Environment: Hadoop, Microservices, Java, MapReduce, Agile, HBase, JSON, Spark, Kafka, JDBC,AWS, EMR/EC2/S3,Hive, JSON, Pig, Flume, Zookeeper, Impala, Sqoop
Confidential
Hadoop Developer
Responsibilities:
- Used Sqoop to expeditiously transfer information between information databases and HDFS and used Flume to stream the log data from servers.
- Enforced partitioning, bucketing in Hive for higher organization of the data.
- Worked wif totally different file formats and compression techniques to standards.
- Loaded information from a UNIX system to HDFS.
- Used UNIX system shell scripts to alter the build method, and to perform regular jobs like file transfers between totally different hosts.
- Assigned in production support, that concerned observance server and error logs, and foreseeing and preventing potential problems, and escalating issue once necessary.
- Documented Technical Specs, Dataflow, information Models, and sophistication Models using Confluence.
- Documented needs gatheird from stakeholders.
- Wif success loaded files to HDFS from Teradata and loaded from HDFS to HIVE.
- Used Zookeeper and Oozie for coordinating the cluster and programming workflows
- Involved in researching various available technologies, industry trends, and cutting-edge applications.Data ingestion is done using Flume wif source as Kafka Source & sink as HDFS.
- Performed storage capacity management, performance tuning, and benchmarking of clusters.
Environment: Hadoop, Zookeeper, Kafka, UNIX
Confidential
Data Engineer
Responsibilities:
- Created and executed Hadoop Ecosystem installation and document configuration scripts on Google Cloud Platform.
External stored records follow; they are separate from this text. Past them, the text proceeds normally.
-- pv_equiv track=rewrite | github.com/huid857/wanzheng- | advanced_shoe_analyzer.py | _count_long_streaks
-- ===== SOURCE A (Python) =====
-- def _count_long_streaks(data):
--     """统计长龙（连续4+次）数量"""
--     if not data:
--         return 0
--
--     count = 0
--     current_streak = 1
--
--     for i in range(1, len(data)):
--         if data[i] == data[i - 1]:
--             current_streak += 1
--         else:
--             if current_streak >= 4:
--                 count += 1
--             current_streak = 1
--
--     if current_streak >= 4:
--         count += 1
--
--     return count
-- ===== SOURCE B (Python) =====
-- def _count_long_streaks(data):
--     """统计长龙（连续4+次）数量 — sliding-window run-start detection:
--     count positions i where a window of 4 equal values begins a maximal run."""
--     n = len(data)
--     return sum(
--         1
--         for i in range(n - 3)
--         if data[i] == data[i + 1] == data[i + 2] == data[i + 3]
--         and (i == 0 or data[i - 1] != data[i])
--     )
-- ===== Notes on version B (the rewrite author's own statement) =====
-- stated objective: alternative
-- what changed: Replaces A's streak-counter state machine (index loop carrying current_streak with a post-loop flush) by a sliding-window scan that counts the positions where a window of 4 equal values begins a maximal run.
import Mathlib
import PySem

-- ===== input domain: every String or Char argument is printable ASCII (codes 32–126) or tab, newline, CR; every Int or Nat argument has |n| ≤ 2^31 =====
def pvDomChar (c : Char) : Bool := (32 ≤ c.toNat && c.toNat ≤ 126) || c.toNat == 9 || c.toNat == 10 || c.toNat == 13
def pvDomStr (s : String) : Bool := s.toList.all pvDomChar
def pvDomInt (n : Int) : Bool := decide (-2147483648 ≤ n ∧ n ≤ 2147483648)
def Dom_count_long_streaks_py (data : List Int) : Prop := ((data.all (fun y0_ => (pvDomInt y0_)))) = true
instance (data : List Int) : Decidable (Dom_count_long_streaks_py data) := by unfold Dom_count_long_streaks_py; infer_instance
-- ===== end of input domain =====

-- B replaces A's streak-counter state machine (index loop with post-loop flush) by a
-- sliding-window scan: it counts the positions where a window of 4 equal values begins
-- a maximal run (data[i]==data[i+1]==data[i+2]==data[i+3] and data[i-1]!=data[i] or i==0).


-- ===== PORT A =====
-- A's for-loop over i in range(1, len(data)) compares data[i] with data[i-1]:
-- transliterated as structural recursion over the tail carrying (count, current_streak, prev).
def pvALoop (count : Int) (streak : Int) (prev : Int) : List Int → Int × Int
  | [] => (count, streak)
  | x :: xs =>
    if x = prev then pvALoop count (streak + 1) x xs
    else
      if streak ≥ 4 then pvALoop (count + 1) 1 x xs
      else pvALoop count 1 x xs

def count_long_streaks_py (data : List Int) : Int :=
  match data with
  | [] => 0
  | x :: xs =>
    let st := pvALoop 0 1 x xs
    if st.2 ≥ 4 then st.1 + 1 else st.1

-- ===== PORT B =====
-- Source B's window test data[i]==data[i+1]==data[i+2]==data[i+3]; every index Source B reads is in
-- range (i ≤ n-4, and i-1 only when i ≥ 1), so List.getD is exact here.
def pvWin (data : List Int) (i : Nat) : Bool :=
  (data.getD i 0 == data.getD (i + 1) 0) && (data.getD (i + 1) 0 == data.getD (i + 2) 0)
    && (data.getD (i + 2) 0 == data.getD (i + 3) 0)

-- Source B's full condition: window of 4 equal values that begins a maximal run.
def pvCheck (data : List Int) (i : Nat) : Bool :=
  pvWin data i && (i == 0 || !(data.getD (i - 1) 0 == data.getD i 0))

-- sum(1 for i in range(n-3) if <cond>)
def count_long_streaks_py_alt (data : List Int) : Int :=
  ((List.range (data.length - 3)).countP (pvCheck data) : Int)

-- ===== PRECONDITION & SPEC =====
def Spec_count_long_streaks_py (data : List Int) (out : Int) : Prop := out = count_long_streaks_py_alt data
instance (data : List Int) (out : Int) : Decidable (Spec_count_long_streaks_py data out) := by unfold Spec_count_long_streaks_py; infer_instance

-- ===== CLAIM (what is proved, stated in full; the proofs are below) =====
def Claim_equal_count_long_streaks_py : Prop := ∀ (data : List Int), Dom_count_long_streaks_py data → Spec_count_long_streaks_py data (count_long_streaks_py data)

-- ===== LEMMAS AND PROOFS =====

-- peel index 0 off a countP over List.range
theorem pvCountP_range_succ (f : Nat → Bool) (m : Nat) :
    (List.range (m + 1)).countP f
      = (if f 0 then 1 else 0) + (List.range m).countP (fun j => f (j + 1)) := by
  rw [List.range_succ_eq_map, List.countP_cons, List.countP_map]
  simp only [Function.comp_def, Nat.succ_eq_add_one]
  omega

-- peel indices 0 and 1 off a countP over List.range
theorem pvCountP_range_two (f : Nat → Bool) (m : Nat) :
    (List.range (m + 2)).countP f
      = ((if f 0 then 1 else 0) + (if f 1 then 1 else 0))
          + (List.range m).countP (fun j => f (j + 1 + 1)) := by
  rw [show m + 2 = (m + 1) + 1 from rfl, pvCountP_range_succ, pvCountP_range_succ]
  simp only [Nat.zero_add]
  omega

-- pointwise-equal predicates count the same
theorem pvCountP_ext (p q : Nat → Bool) (l : List Nat) (h : ∀ a ∈ l, p a = q a) :
    l.countP p = l.countP q :=
  List.countP_congr (fun a ha => by rw [h a ha])

-- index shift: for j ≥ 1 the check at j+1 in a::l is the check at j in l
theorem pvShift (a : Int) (l : List Int) (j : Nat) (hj : 1 ≤ j) :
    pvCheck (a :: l) (j + 1) = pvCheck l j := by
  match j, hj with
  | (k + 1), _ => simp [pvCheck, pvWin]

-- at j = 1 with distinct first elements the neighbour condition holds on both sides
theorem pvShift0 (a b : Int) (l : List Int) (hab : a ≠ b) :
    pvCheck (a :: b :: l) 1 = pvCheck (b :: l) 0 := by
  simp [pvCheck, pvWin, List.getD, hab]

-- at j = 1 with equal first elements the check fails (not a run start)
theorem pvCheck1_false (a : Int) (l : List Int) :
    pvCheck (a :: a :: l) 1 = false := by
  simp [pvCheck]

theorem pvCheck0 (x : Int) (xs : List Int) (h : 3 ≤ xs.length) :
    pvCheck (x :: xs) 0 = decide (4 ≤ 1 + ((xs.takeWhile (· == x)).length : Int)) := by
  match xs, h with
  | b :: c :: d :: rest, _ =>
    simp only [pvCheck, pvWin, List.getD_cons_succ, List.getD_cons_zero]
    by_cases hb : b = x
    · rw [List.takeWhile_cons_of_pos (by simp [hb])]
      by_cases hc : c = x
      · rw [List.takeWhile_cons_of_pos (by simp [hc])]
        by_cases hd : d = x
        · rw [List.takeWhile_cons_of_pos (by simp [hd])]
          have hP : (4 : Int) ≤ 1 + (((rest.takeWhile (· == x)).length + 1 + 1 + 1 : Nat) : Int) := by
            push_cast; omega
          simp only [List.length_cons, hP, decide_true, hb, hc, hd]
          simp
        · rw [List.takeWhile_cons_of_neg (by simp [hd])]
          have hcd : (c == d) = false := by
            refine beq_eq_false_iff_ne.mpr ?_
            rw [hc]; exact fun hh => hd hh.symm
          simp [hcd]
      · rw [List.takeWhile_cons_of_neg (by simp [hc])]
        have hbc : (b == c) = false := by
          refine beq_eq_false_iff_ne.mpr ?_
          rw [hb]; exact fun hh => hc hh.symm
        simp [hbc]
    · rw [List.takeWhile_cons_of_neg (by simp [hb])]
      have hxb : (x == b) = false := by
        refine beq_eq_false_iff_ne.mpr ?_
        exact fun hh => hb hh.symm
      simp [hxb]

theorem pvAlt_nil : count_long_streaks_py_alt [] = 0 := by
  simp [count_long_streaks_py_alt]

-- core structural characterisation of B: peel the maximal head run
theorem pvAlt_cons (xs : List Int) : ∀ (x : Int),
    count_long_streaks_py_alt (x :: xs)
      = (if (1 + ((xs.takeWhile (· == x)).length : Int)) ≥ 4 then 1 else 0)
          + count_long_streaks_py_alt (xs.dropWhile (· == x)) := by
  induction xs with
  | nil =>
    intro x
    simp [count_long_streaks_py_alt, List.takeWhile, List.dropWhile]
  | cons y ys ih =>
    intro x
    by_cases hxy : y = x
    · subst hxy
      rw [List.takeWhile_cons_of_pos (by simp), List.dropWhile_cons_of_pos (by simp)]
      have ihy := ih y
      rcases ys with _ | ⟨c, ys'⟩
      · -- [y, y]
        simp [count_long_streaks_py_alt, List.takeWhile, List.dropWhile]
      rcases ys' with _ | ⟨d, ys''⟩
      · -- [y, y, c]
        by_cases hc : c = y
        · simp [count_long_streaks_py_alt, List.takeWhile, List.dropWhile, hc]
        · have hcy : (c == y) = false := by simp [hc]
          simp [count_long_streaks_py_alt, List.takeWhile, List.dropWhile, hcy]
      rcases ys'' with _ | ⟨e, rest⟩
      · -- [y, y, c, d] : the window fits exactly once; compute both sides
        by_cases hc : c = y
        · by_cases hd : d = y
          · simp [count_long_streaks_py_alt, List.takeWhile, List.dropWhile,
              List.range_succ, pvCheck, pvWin, List.getD, hc, hd]
          · have hdy : (d == y) = false := by simp [hd]
            have hyd : (y == d) = false := by simp [Ne.symm hd]
            simp [count_long_streaks_py_alt, List.takeWhile, List.dropWhile,
              List.range_succ, pvCheck, pvWin, List.getD, hc, hdy, hyd]
        · have hcy : (c == y) = false := by simp [hc]
          have hyc : (y == c) = false := by simp [Ne.symm hc]
          simp [count_long_streaks_py_alt, List.takeWhile, List.dropWhile,
            List.range_succ, pvCheck, pvWin, List.getD, hcy, hyc]
      · -- ys = c :: d :: e :: rest : the general case, via index peeling and shifting
        have elong : count_long_streaks_py_alt (y :: y :: c :: d :: e :: rest)
            = (if pvCheck (y :: y :: c :: d :: e :: rest) 0 then 1 else 0)
                + ((List.range rest.length).countP
                    (fun j => pvCheck (y :: y :: c :: d :: e :: rest) (j + 1 + 1)) : Int) := by
          have hl : (y :: y :: c :: d :: e :: rest).length - 3 = rest.length + 2 := by simp
          simp only [count_long_streaks_py_alt, hl, pvCountP_range_two,
            pvCheck1_false y (c :: d :: e :: rest), if_false, Bool.false_eq_true]
          push_cast
          ring
        have eshort : count_long_streaks_py_alt (y :: c :: d :: e :: rest)
            = (if pvCheck (y :: c :: d :: e :: rest) 0 then 1 else 0)
                + ((List.range rest.length).countP
                    (fun j => pvCheck (y :: c :: d :: e :: rest) (j + 1)) : Int) := by
          have hl : (y :: c :: d :: e :: rest).length - 3 = rest.length + 1 := by simp
          simp only [count_long_streaks_py_alt, hl, pvCountP_range_succ]
          push_cast
          ring
        have etails : (List.range rest.length).countP
              (fun j => pvCheck (y :: y :: c :: d :: e :: rest) (j + 1 + 1))
            = (List.range rest.length).countP
              (fun j => pvCheck (y :: c :: d :: e :: rest) (j + 1)) := by
          apply pvCountP_ext
          intro j _
          exact pvShift y (y :: c :: d :: e :: rest) (j + 1) (by omega)
        have hc0long : pvCheck (y :: y :: c :: d :: e :: rest) 0
            = decide (4 ≤ 1 + (((y :: c :: d :: e :: rest).takeWhile (· == y)).length : Int)) :=
          pvCheck0 y (y :: c :: d :: e :: rest) (by simp)
        have hc0short : pvCheck (y :: c :: d :: e :: rest) 0
            = decide (4 ≤ 1 + (((c :: d :: e :: rest).takeWhile (· == y)).length : Int)) :=
          pvCheck0 y (c :: d :: e :: rest) (by simp)
        rw [elong, etails, hc0long, List.takeWhile_cons_of_pos (by simp)]
        rw [eshort, hc0short] at ihy
        simp only [List.length_cons, decide_eq_true_eq] at ihy ⊢
        push_cast at ihy ⊢
        split_ifs at ihy ⊢ <;> omega
    · -- the head run breaks immediately: B(x :: y :: ys) = B(y :: ys)
      have hyx : (y == x) = false := by simp [hxy]
      have hxyb : (x == y) = false := by simp [Ne.symm hxy]
      rw [List.takeWhile_cons_of_neg (by simp [hyx]), List.dropWhile_cons_of_neg (by simp [hyx])]
      have hzero : ¬ ((1 : Int) + (([] : List Int).length : Int)) ≥ 4 := by simp
      rw [if_neg hzero]
      rcases ys with _ | ⟨c, ys'⟩
      · simp [count_long_streaks_py_alt]
      rcases ys' with _ | ⟨d, rest⟩
      · simp [count_long_streaks_py_alt]
      -- y :: c :: d :: rest : peel index 0 (which fails since x ≠ y) and shift
      have hlenL : (x :: y :: c :: d :: rest).length - 3 = rest.length + 1 := by simp
      have hlenS : (y :: c :: d :: rest).length - 3 = rest.length := by simp
      have h0 : pvCheck (x :: y :: c :: d :: rest) 0 = false := by
        simp [pvCheck, pvWin, List.getD, hxyb]
      have etails : (List.range rest.length).countP
            (fun j => pvCheck (x :: y :: c :: d :: rest) (j + 1))
          = (List.range rest.length).countP (pvCheck (y :: c :: d :: rest)) := by
        apply pvCountP_ext
        intro j _
        rcases Nat.eq_zero_or_pos j with rfl | hj
        · exact pvShift0 x y (c :: d :: rest) (fun h => hxy h.symm)
        · exact pvShift x (y :: c :: d :: rest) j hj
      simp only [count_long_streaks_py_alt, hlenL, hlenS, pvCountP_range_succ, h0,
        Bool.false_eq_true, if_false, etails]
      push_cast
      ring

-- proof-only helper: A's post-loop flush
def pvFinal (st : Int × Int) : Int := if st.2 ≥ 4 then st.1 + 1 else st.1

-- Invariant of A's loop: flushing the final streak equals counting the current
-- (partially consumed) run plus B's count of the remaining runs.
theorem pvLoop_inv (xs : List Int) : ∀ (count streak prev : Int),
    pvFinal (pvALoop count streak prev xs)
      = count + (if streak + (xs.takeWhile (· == prev)).length ≥ 4 then 1 else 0)
          + count_long_streaks_py_alt (xs.dropWhile (· == prev)) := by
  induction xs with
  | nil =>
    intro count streak prev
    simp only [pvALoop, pvFinal, List.takeWhile, List.dropWhile, pvAlt_nil,
      List.length_nil, Int.natCast_zero]
    split_ifs <;> omega
  | cons x xs ih =>
    intro count streak prev
    by_cases hx : x = prev
    · simp only [pvALoop, List.takeWhile, List.dropWhile, hx, beq_self_eq_true, ite_true]
      rw [ih count (streak + 1) prev]
      simp only [List.length_cons]
      push_cast
      split_ifs <;> omega
    · have hb : (x == prev) = false := by simp [hx]
      simp only [pvALoop, List.takeWhile, List.dropWhile, hb, if_neg hx]
      rw [pvAlt_cons xs x]
      by_cases h4 : streak ≥ (4 : Int)
      · rw [if_pos h4, ih (count + 1) 1 x]
        simp only [List.length_nil]
        push_cast
        split_ifs <;> omega
      · rw [if_neg h4, ih count 1 x]
        simp only [List.length_nil]
        push_cast
        split_ifs <;> omega

-- ===== VERDICT (by name: the statement is the Claim_ definition above) =====
theorem count_long_streaks_py_spec : Claim_equal_count_long_streaks_py := by
  intro data _
  unfold Spec_count_long_streaks_py
  cases data with
  | nil => simp [count_long_streaks_py, pvAlt_nil]
  | cons x xs =>
    show pvFinal (pvALoop 0 1 x xs) = _
    rw [pvLoop_inv xs 0 1 x, pvAlt_cons xs x]
    omega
- Transformed batch data from several tables containing hundreds of thousands of records from SQL Server, MySQL, PostgreSQL, and csv file datasets into data frames usingPySpark.
- Developed aPySparkprogram that writesdataframesto HDFS asavrofiles.
- Utilized Spark's parallel processing capabilities to ingest data.
- Created and executed HQL scripts that creates external tables in a raw layer database in Hive.
- Developed a Script that copiesavroformatted data from HDFS to External tables in raw layer.
- CreatedPySparkcode that uses Spark SQL to generatedataframesfromavroformatted raw layer and writes them to data service layer internal tables as orc format.
- In charge ofPySparkcode, creatingdataframesfrom tables in data service layer and writing them to a Hive data warehouse.
- Installed Airflow and created a database in PostgreSQL to store metadata from Airflow.
- Configured documents which allow Airflow to communicate to its PostgreSQL database.
- Developed Airflow DAGs in python by importing the Airflow libraries.
- Utilized Airflow to schedule automatically trigger and execute data ingestion pipeline.
Environment: Cloudera Manager, HDFS, Sqoop, Pig, Hive, Oozie, Spark SQL, Tableau, My SQL, Python, Kafka, flume, Java, Scala, Git.